REQUIRED ACTION.
Beginning with the first line of the data below, reproduce every line unchanged, ending with the line that holds "import PySem".

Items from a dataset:
-- Opening Marker --

-- pv_equiv track=rewrite | github.com/Spencev/stupidevautour | spencemain.py | generatePercents
-- ===== SOURCE A (Python) =====
-- def generatePercents(playerHand, compHand): #generate the percent matrix to figure out if the participant has a 100 percent chance of wining and at what cards
--     percentMatrix = []
--     for compCard in compHand:#iterate through
--         winCount = 0
--         for playerCard in playerHand:
--             if compCard > playerCard:#winning card
--                 winCount += 1
--         percentMatrix.append(winCount)
--     return percentMatrix
-- ===== SOURCE B (Python) =====
-- def _countBelow(s, x):
--     # index of the left insertion point of x in sorted list s
--     # = number of elements of s strictly below x
--     lo, hi = 0, len(s)
--     while lo < hi:
--         mid = (lo + hi) // 2
--         if s[mid] < x:
--             lo = mid + 1
--         else:
--             hi = mid
--     return lo
--
-- def generatePercents(playerHand, compHand):
--     # Sort once, then binary-search each comp card: the count of smaller
--     # player cards is the left insertion point in the sorted hand.
--     s = sorted(playerHand)
--     return [_countBelow(s, compCard) for compCard in compHand]
-- ===== Notes on version B (the rewrite author's own statement) =====
-- stated objective: faster
-- what changed: B sorts playerHand once and replaces A's inner linear scan per comp card by a hand-written binary search (bisect_left) for the count of smaller cards.
import Mathlib
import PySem

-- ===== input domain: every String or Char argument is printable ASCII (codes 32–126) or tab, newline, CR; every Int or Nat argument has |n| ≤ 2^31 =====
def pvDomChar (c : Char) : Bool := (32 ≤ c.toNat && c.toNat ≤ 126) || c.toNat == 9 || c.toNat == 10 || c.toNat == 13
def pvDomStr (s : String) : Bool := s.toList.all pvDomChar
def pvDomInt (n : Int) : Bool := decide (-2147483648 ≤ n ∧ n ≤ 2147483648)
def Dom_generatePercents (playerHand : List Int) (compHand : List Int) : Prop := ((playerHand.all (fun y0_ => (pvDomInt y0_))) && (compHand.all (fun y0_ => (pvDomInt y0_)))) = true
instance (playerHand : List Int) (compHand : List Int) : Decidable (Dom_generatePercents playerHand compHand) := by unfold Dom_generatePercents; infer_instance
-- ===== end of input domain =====

-- B sorts playerHand once and replaces A's inner linear scan per comp card by a
-- hand-written binary search for the count of strictly smaller cards (objective: faster).

-- ===== PORT A =====
def generatePercents (playerHand : List Int) (compHand : List Int) : List Int :=
  compHand.foldl
    (fun percentMatrix compCard =>
      percentMatrix ++
        [playerHand.foldl
          (fun winCount playerCard => if compCard > playerCard then winCount + 1 else winCount)
          (0 : Int)])
    []

-- ===== PORT B =====
-- the while-loop of Source B's _countBelow, state (lo, hi)
def pvCountBelowLoop (s : List Int) (x : Int) (lo hi : Nat) : Nat :=
  if lo < hi then
    let mid := (lo + hi) / 2
    if s.getD mid 0 < x then pvCountBelowLoop s x (mid + 1) hi
    else pvCountBelowLoop s x lo mid
  else lo
termination_by hi - lo
decreasing_by all_goals omega

def pvCountBelow (s : List Int) (x : Int) : Nat :=
  pvCountBelowLoop s x 0 s.length

def generatePercents_alt (playerHand : List Int) (compHand : List Int) : List Int :=
  let s := PySem.List.sorted playerHand (fun y => y) false
  compHand.map (fun compCard => (pvCountBelow s compCard : Int))

-- ===== PRECONDITION & SPEC =====
def Spec_generatePercents (playerHand : List Int) (compHand : List Int) (out : List Int) : Prop := out = generatePercents_alt playerHand compHand
instance (playerHand : List Int) (compHand : List Int) (out : List Int) : Decidable (Spec_generatePercents playerHand compHand out) := by unfold Spec_generatePercents; infer_instance

-- ===== CLAIM (what is proved, stated in full; the proofs are below) =====
def Claim_equal_generatePercents : Prop := ∀ (playerHand : List Int) (compHand : List Int), Dom_generatePercents playerHand compHand → Spec_generatePercents playerHand compHand (generatePercents playerHand compHand)

-- ===== LEMMAS AND PROOFS =====

-- building a list by repeated append is a map
lemma foldl_append_map (l : List Int) (f : Int → Int) (acc : List Int) :
    l.foldl (fun m c => m ++ [f c]) acc = acc ++ l.map f := by
  induction l generalizing acc with
  | nil => simp
  | cons a t ih => simp [List.foldl_cons, ih]

-- A's inner loop counts the player cards strictly below compCard
lemma inner_foldl_countP (cc : Int) (p : List Int) (a : Int) :
    p.foldl (fun w pc => if cc > pc then w + 1 else w) a
      = a + (p.countP (fun y => decide (y < cc)) : Int) := by
  induction p generalizing a with
  | nil => simp
  | cons b t ih =>
    simp only [List.foldl_cons, List.countP_cons, ih]
    by_cases h : b < cc <;> simp [h, gt_iff_lt] <;> ring

-- on a sorted list, the indices of elements below x form the prefix of length countP
lemma countP_lt_char (x : Int) (s : List Int) (hs : s.Pairwise (· ≤ ·)) :
    ∀ i (h : i < s.length), (s[i] < x ↔ i < s.countP (fun y => decide (y < x))) := by
  induction s with
  | nil => intro i h; simp at h
  | cons a t ih =>
    rcases List.pairwise_cons.mp hs with ⟨ha, hp⟩
    intro i h
    by_cases hax : a < x
    · cases i with
      | zero => simp [hax]
      | succ j =>
        have hj : j < t.length := by simpa using h
        have hiff := ih hp j hj
        simp only [List.getElem_cons_succ, List.countP_cons, hax, decide_true,
          if_true, hiff]
        omega
    · have ht0 : t.countP (fun y => decide (y < x)) = 0 := by
        apply List.countP_eq_zero.mpr
        intro y hy
        have := ha y hy
        simp; omega
      cases i with
      | zero => simp [hax, ht0]
      | succ j =>
        have hj : j < t.length := by simpa using h
        have hmem : t[j] ∈ t := List.getElem_mem hj
        have := ha _ hmem
        simp only [List.getElem_cons_succ, List.countP_cons, ht0, hax]
        constructor
        · intro hc; omega
        · intro hc; simp at hc
    
-- the binary search returns C whenever lo ≤ C ≤ hi and C characterises the prefix below x
lemma pvCountBelowLoop_eq (s : List Int) (x : Int) (C : Nat)
    (hchar : ∀ i (h : i < s.length), (s[i] < x ↔ i < C)) :
    ∀ lo hi, hi ≤ s.length → lo ≤ C → C ≤ hi → pvCountBelowLoop s x lo hi = C := by
  intro lo hi
  induction lo, hi using pvCountBelowLoop.induct s x with
  | case1 lo hi hlt mid hm ih =>
    intro hhi hloC hChi
    have hmidlen : mid < s.length := by omega
    have hget : s.getD mid 0 = s[mid] := List.getD_eq_getElem s 0 hmidlen
    have hmx : s[mid] < x := by rw [← hget]; exact hm
    have hmC : mid < C := (hchar mid hmidlen).mp hmx
    rw [pvCountBelowLoop]
    simp only [hlt, if_true]
    show (if s.getD mid 0 < x then pvCountBelowLoop s x (mid + 1) hi
          else pvCountBelowLoop s x lo mid) = C
    rw [if_pos hm]
    exact ih hhi (by omega) hChi
  | case2 lo hi hlt mid hm ih =>
    intro hhi hloC hChi
    have hmidlen : mid < s.length := by omega
    have hget : s.getD mid 0 = s[mid] := List.getD_eq_getElem s 0 hmidlen
    have hnot : ¬ s[mid] < x := by rw [← hget]; exact hm
    have hCm : C ≤ mid := by
      have hc := hchar mid hmidlen
      omega
    rw [pvCountBelowLoop]
    simp only [hlt, if_true]
    show (if s.getD mid 0 < x then pvCountBelowLoop s x (mid + 1) hi
          else pvCountBelowLoop s x lo mid) = C
    rw [if_neg hm]
    exact ih (by omega) hloC hCm
  | case3 lo hi hnlt =>
    intro hhi hloC hChi
    rw [pvCountBelowLoop]
    simp only [hnlt, if_false]
    omega

lemma pvCountBelow_eq_countP (p : List Int) (x : Int) :
    pvCountBelow (PySem.List.sorted p (fun y => y) false) x
      = p.countP (fun y => decide (y < x)) := by
  set s := PySem.List.sorted p (fun y => y) false with hsdef
  have hperm : s.Perm p := PySem.List.sorted_perm p (fun y => y) false
  have hpw : s.Pairwise (· ≤ ·) := by
    have := PySem.List.sorted_pairwise (xs := p) (key := fun y => y)
    simpa [hsdef] using this
  have hcount : s.countP (fun y => decide (y < x)) = p.countP (fun y => decide (y < x)) :=
    hperm.countP_eq _
  have hchar := countP_lt_char x s hpw
  have hC : s.countP (fun y => decide (y < x)) ≤ s.length := List.countP_le_length
  unfold pvCountBelow
  rw [← hcount]
  exact pvCountBelowLoop_eq s x _ hchar 0 s.length le_rfl (Nat.zero_le _) hC

-- ===== VERDICT (by name: the statement is the Claim_ definition above) =====
theorem generatePercents_spec : Claim_equal_generatePercents := by
  intro playerHand compHand _
  unfold Spec_generatePercents generatePercents generatePercents_alt
  rw [foldl_append_map compHand
      (fun cc => playerHand.foldl (fun w pc => if cc > pc then w + 1 else w) 0) []]
  simp only [List.nil_append]
  apply List.map_congr_left
  intro cc _
  rw [inner_foldl_countP cc playerHand 0, pvCountBelow_eq_countP]
  simp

-- Closing Marker --

EXERCISE OUTPUT.
-- pv_equiv track=rewrite | github.com/Spencev/stupidevautour | spencemain.py | generatePercents
-- ===== SOURCE A (Python) =====
-- def generatePercents(playerHand, compHand): #generate the percent matrix to figure out if the participant has a 100 percent chance of wining and at what cards
--     percentMatrix = []
--     for compCard in compHand:#iterate through
--         winCount = 0
--         for playerCard in playerHand:
--             if compCard > playerCard:#winning card
--                 winCount += 1
--         percentMatrix.append(winCount)
--     return percentMatrix
-- ===== SOURCE B (Python) =====
-- def _countBelow(s, x):
--     # index of the left insertion point of x in sorted list s
--     # = number of elements of s strictly below x
--     lo, hi = 0, len(s)
--     while lo < hi:
--         mid = (lo + hi) // 2
--         if s[mid] < x:
--             lo = mid + 1
--         else:
--             hi = mid
--     return lo
--
-- def generatePercents(playerHand, compHand):
--     # Sort once, then binary-search each comp card: the count of smaller
--     # player cards is the left insertion point in the sorted hand.
--     s = sorted(playerHand)
--     return [_countBelow(s, compCard) for compCard in compHand]
-- ===== Notes on version B (the rewrite author's own statement) =====
-- stated objective: faster
-- what changed: B sorts playerHand once and replaces A's inner linear scan per comp card by a hand-written binary search (bisect_left) for the count of smaller cards.
import Mathlib
import PySem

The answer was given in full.